-- pv_equiv track=rewrite | github.com/TableCheck-Labs/codeartifact-shield | src/codeartifact_shield/drift.py | _resolve_transitive_key
-- ===== SOURCE A (Python) =====
-- from typing import Any
--
-- def _resolve_transitive_key(parent_key: str, child: str, lock_pkgs: dict[str, Any]) -> str | None:
--     """Replicate npm's resolution: walk up every ``node_modules`` ancestor.
--
--     For a parent at ``node_modules/A/node_modules/B/node_modules/C``, the
--     candidate paths for child ``X`` are, in order:
--
--         node_modules/A/node_modules/B/node_modules/C/node_modules/X
--         node_modules/A/node_modules/B/node_modules/X
--         node_modules/A/node_modules/X
--         node_modules/X
--
--     The first hit wins. A workspace parent (``parent_key == ""``) looks only at
--     the top level.
--     """
--     root_candidate = f"node_modules/{child}"
--     if not parent_key:
--         return root_candidate if root_candidate in lock_pkgs else None
--
--     # Walk from deepest to one-level-above-root by stripping ``/node_modules/<seg>``
--     # suffixes. The leading ``node_modules/`` at the start of parent_key doesn't
--     # have a preceding slash, so it isn't matched by rfind — we fall back to the
--     # root candidate after the loop.
--     base = parent_key
--     while True:
--         candidate = f"{base}/node_modules/{child}"
--         if candidate in lock_pkgs:
--             return candidate
--         idx = base.rfind("/node_modules/")
--         if idx == -1:
--             break
--         base = base[:idx]
--     return root_candidate if root_candidate in lock_pkgs else None
-- ===== SOURCE B (Python) =====
-- def _resolve_transitive_key(parent_key: str, child: str, lock_pkgs) -> str | None:
--     """Inverted lookup: instead of probing candidate keys against lock_pkgs one by
--     one, scan lock_pkgs ONCE and select the deepest key that is a valid candidate
--     (an ancestor base + '/node_modules/' + child), falling back to the root
--     candidate; the ancestor bases are precomputed from parent_key."""
--     sep = "/node_modules/"
--     suffix = sep + child
--     root = "node_modules/" + child
--     bases = []
--     if parent_key:
--         parts = parent_key.rsplit(sep)
--         bases = [sep.join(parts[:i]) for i in range(len(parts), 0, -1)]
--     best = None
--     root_hit = False
--     for key in lock_pkgs:
--         if key == root:
--             root_hit = True
--         elif key.endswith(suffix) and key[: len(key) - len(suffix)] in bases:
--             if best is None or len(key) > len(best):
--                 best = key
--     return best if best is not None else (root if root_hit else None)
-- ===== Notes on version B (the rewrite author's own statement) =====
-- stated objective: alternative
-- what changed: B inverts the lookup direction: it precomputes the ancestor base prefixes of parent_key once, then makes a single pass over lock_pkgs selecting the deepest (longest) key that is a valid candidate (base + '/node_modules/' + child), with the root candidate as fallback, instead of A's while-loop that probes candidate keys against the dict one by one from deepest to shallowest.
import Mathlib
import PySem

__________________________________________________

* Task instructions *
In the records above, some lines hold the word "level"; copy each such line.

* Answer box *
--     the top level.
--     # Walk from deepest to one-level-above-root by stripping ``/node_modules/<seg>``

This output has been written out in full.